Comunico ao Bush, ao Sarkozy, à Merkel, ao Papa, à Rainha Elizabeth, aos donos da Volks, da GM, da Chevrolet, da IBM, da Microsoft; aos donos da Telemar, da Peugeot, da Boeing, da Tam, da Shell, da Texaco; aos donos do Barcelona, do Manchester, do Milan; ao Fidel, ao Chaves, ao Kirchner, à Bachelet, ao Lula que a minha Neta nasceu.

Um acontecimento simples e fantástico: a minha Neta nasceu!

Eu sei que vocês não entendem, da minha parte, tamanha desfaçatez.

Devem pensar que sou louco... ou, simplesmente... louco!

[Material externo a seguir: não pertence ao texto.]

-- pv_equiv track=rewrite | github.com/dvidbruhm/axceta | ultrasound/us/forecasting/algos.py | find_consecutive
-- ===== SOURCE A (Python) =====
-- def find_consecutive(data, min_len: int = 10):
--     data = data.copy()                   # avoid mutating the original list
--     counting = []                      # keep track of True indexes, to count them later
--     for i in range(len(data)):          # cycle by index
--         is_last = i + 1 >= len(data)    # True if this is the last index in the array
--         if data[i] == True:
--             counting.append(i)         # add value to list if True
--         if is_last or data[i] == False:  # when we are at the last entry, or find a False
--             if len(counting) < min_len:      # check the length of our True indexes, and if less than 6
--                 for j in counting:
--                     data[j] = False     # make each False
--             counting = []
--     return data
-- ===== SOURCE B (Python) =====
-- def find_consecutive(data, min_len: int = 10):
--     # Rebuild the output left to right from run lengths: a maximal run of
--     # `run` consecutive True values is emitted as True only if run >= min_len,
--     # otherwise as False; False values pass through.
--     result = []
--     run = 0
--     for v in data:
--         if v:
--             run += 1
--         else:
--             result.extend([run >= min_len] * run)
--             result.append(False)
--             run = 0
--     result.extend([run >= min_len] * run)
--     return result
-- ===== Notes on version B (the rewrite author's own statement) =====
-- stated objective: simpler
-- what changed: B rebuilds the output in one left-to-right pass from run lengths (emit run copies of run>=min_len at each run end) instead of A's index bookkeeping with a counting list and in-place clearing of a copied list.
import Mathlib
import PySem

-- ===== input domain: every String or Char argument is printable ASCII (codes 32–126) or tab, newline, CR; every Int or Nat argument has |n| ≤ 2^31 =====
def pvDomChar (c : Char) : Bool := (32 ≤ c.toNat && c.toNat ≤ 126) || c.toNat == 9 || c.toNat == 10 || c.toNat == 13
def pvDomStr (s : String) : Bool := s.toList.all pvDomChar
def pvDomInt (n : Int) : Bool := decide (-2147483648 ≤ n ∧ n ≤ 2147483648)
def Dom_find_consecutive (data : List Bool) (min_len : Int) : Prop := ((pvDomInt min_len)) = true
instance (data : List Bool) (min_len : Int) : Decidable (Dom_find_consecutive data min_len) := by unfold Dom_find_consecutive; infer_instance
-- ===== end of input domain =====

-- B rebuilds the output in one pass from run lengths instead of A's index
-- bookkeeping + in-place clearing; objective: simpler. A mutates only a copy,
-- so return-value equivalence is full equivalence.

-- ===== PORT A =====
-- the body of A's `for i in range(len(data))` loop; state = (data, counting)
def fcStep (n min_len : Int) (st : List Bool × List Int) (i : Int) : List Bool × List Int :=
  let d := st.1
  let counting := st.2
  let is_last : Bool := decide (i + 1 ≥ n)
  let counting := if (d.getD i.toNat false) == true then counting ++ [i] else counting
  if is_last || ((d.getD i.toNat false) == false) then
    (if (counting.length : Int) < min_len then
       counting.foldl (fun dd j => dd.set j.toNat false) d
     else d, [])
  else (d, counting)

def find_consecutive (data : List Bool) (min_len : Int) : List Bool :=
  ((PySem.List.pyRange 0 (data.length : Int) 1).foldl (fcStep (data.length : Int) min_len) (data, [])).1

-- ===== PORT B =====
-- `[run >= min_len] * run`
def fcFlush (min_len : Int) (run : Nat) : List Bool := List.replicate run (decide ((run : Int) ≥ min_len))

def find_consecutive_alt (data : List Bool) (min_len : Int) : List Bool :=
  let st := data.foldl
    (fun (st : List Bool × Nat) v =>
      if v then (st.1, st.2 + 1)
      else (st.1 ++ fcFlush min_len st.2 ++ [false], 0))
    ([], 0)
  st.1 ++ fcFlush min_len st.2

-- ===== PRECONDITION & SPEC =====
def Spec_find_consecutive (data : List Bool) (min_len : Int) (out : List Bool) : Prop := out = find_consecutive_alt data min_len
instance (data : List Bool) (min_len : Int) (out : List Bool) : Decidable (Spec_find_consecutive data min_len out) := by unfold Spec_find_consecutive; infer_instance

-- ===== CLAIM (what is proved, stated in full; the proofs are below) =====
def Claim_equal_find_consecutive : Prop := ∀ (data : List Bool) (min_len : Int), Dom_find_consecutive data min_len → Spec_find_consecutive data min_len (find_consecutive data min_len)

-- ===== LEMMAS AND PROOFS =====

-- recursive description of B's single pass
def fcGo (min_len : Int) : List Bool → Nat → List Bool
  | [], run => fcFlush min_len run
  | true :: t, run => fcGo min_len t (run + 1)
  | false :: t, run => fcFlush min_len run ++ false :: fcGo min_len t 0

theorem fcGo_foldl (min_len : Int) (l : List Bool) (res : List Bool) (run : Nat) :
    (l.foldl
      (fun (st : List Bool × Nat) v =>
        if v then (st.1, st.2 + 1)
        else (st.1 ++ fcFlush min_len st.2 ++ [false], 0))
      (res, run)).1
    ++ fcFlush min_len
      (l.foldl
        (fun (st : List Bool × Nat) v =>
          if v then (st.1, st.2 + 1)
          else (st.1 ++ fcFlush min_len st.2 ++ [false], 0))
        (res, run)).2
    = res ++ fcGo min_len l run := by
  induction l generalizing res run with
  | nil => simp [fcGo]
  | cons v t ih =>
    cases v with
    | true =>
      rw [List.foldl_cons]
      simp only [if_true]
      exact (ih res (run + 1)).trans (by simp [fcGo])
    | false =>
      rw [List.foldl_cons]
      simp only [Bool.false_eq_true, if_false]
      exact (ih (res ++ fcFlush min_len run ++ [false]) 0).trans
        (by simp [fcGo, List.append_assoc])

theorem set_append_len (res t : List Bool) (x b : Bool) :
    (res ++ x :: t).set res.length b = res ++ b :: t := by
  induction res with
  | nil => simp
  | cons h r ih => simp [List.set, ih]

theorem clear_run (run : Nat) (res rest : List Bool) :
    ((List.range' res.length run).map (Int.ofNat)).foldl
        (fun dd j => dd.set j.toNat false)
        (res ++ List.replicate run true ++ rest)
      = res ++ List.replicate run false ++ rest := by
  induction run generalizing res with
  | zero => simp
  | succ k ih =>
    rw [List.range'_succ]
    simp only [List.map_cons, List.foldl_cons, List.replicate_succ]
    have h1 : (res ++ (true :: (List.replicate k true ++ rest))).set
        ((Int.ofNat res.length).toNat) false
        = res ++ false :: (List.replicate k true ++ rest) := by
      simpa using set_append_len res (List.replicate k true ++ rest) true false
    have h2 := ih (res ++ [false])
    simp only [List.append_assoc, List.cons_append, List.nil_append] at h1 h2 ⊢
    rw [h1]
    have : res.length + 1 = (res ++ [false]).length := by simp
    rw [this, h2]

theorem getD_mid (res t : List Bool) (x : Bool) :
    (res ++ x :: t).getD res.length false = x := by
  induction res with
  | nil => simp
  | cons h r ih => simpa using ih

Mas digo: será que os negócios das bolsas, o valor do Dólar, do Euro, do Marco, do Iene, do Peso; o sangue das guerras inacabáveis, as disputas desiguais pelo petróleo, a globalização, o avanço tecnológico, o dinheiro guardado nos paraísos fiscais, a exploração inexorável dos trabalhadores na Ásia, a expansão burra e mesquinha do agronegócio, a hipocrisia da Globo, a insensibilidade dos políticos e dos empresários brasileiros; será que tudo isto é mais importante que o nascimento da minha Neta?

Senhores, por favor!

Parem tudo!

Minha Neta nasceu!

Querem algo maior que ser dono de todo o petróleo do mundo?

Muito melhor que ser dono da Microsoft?

Mais prazeroso que jogar bombas no Iraque?

Mais lindo que o maior pôr-do-sol do mundo?

Mais romântico que uma noite de lua cheia?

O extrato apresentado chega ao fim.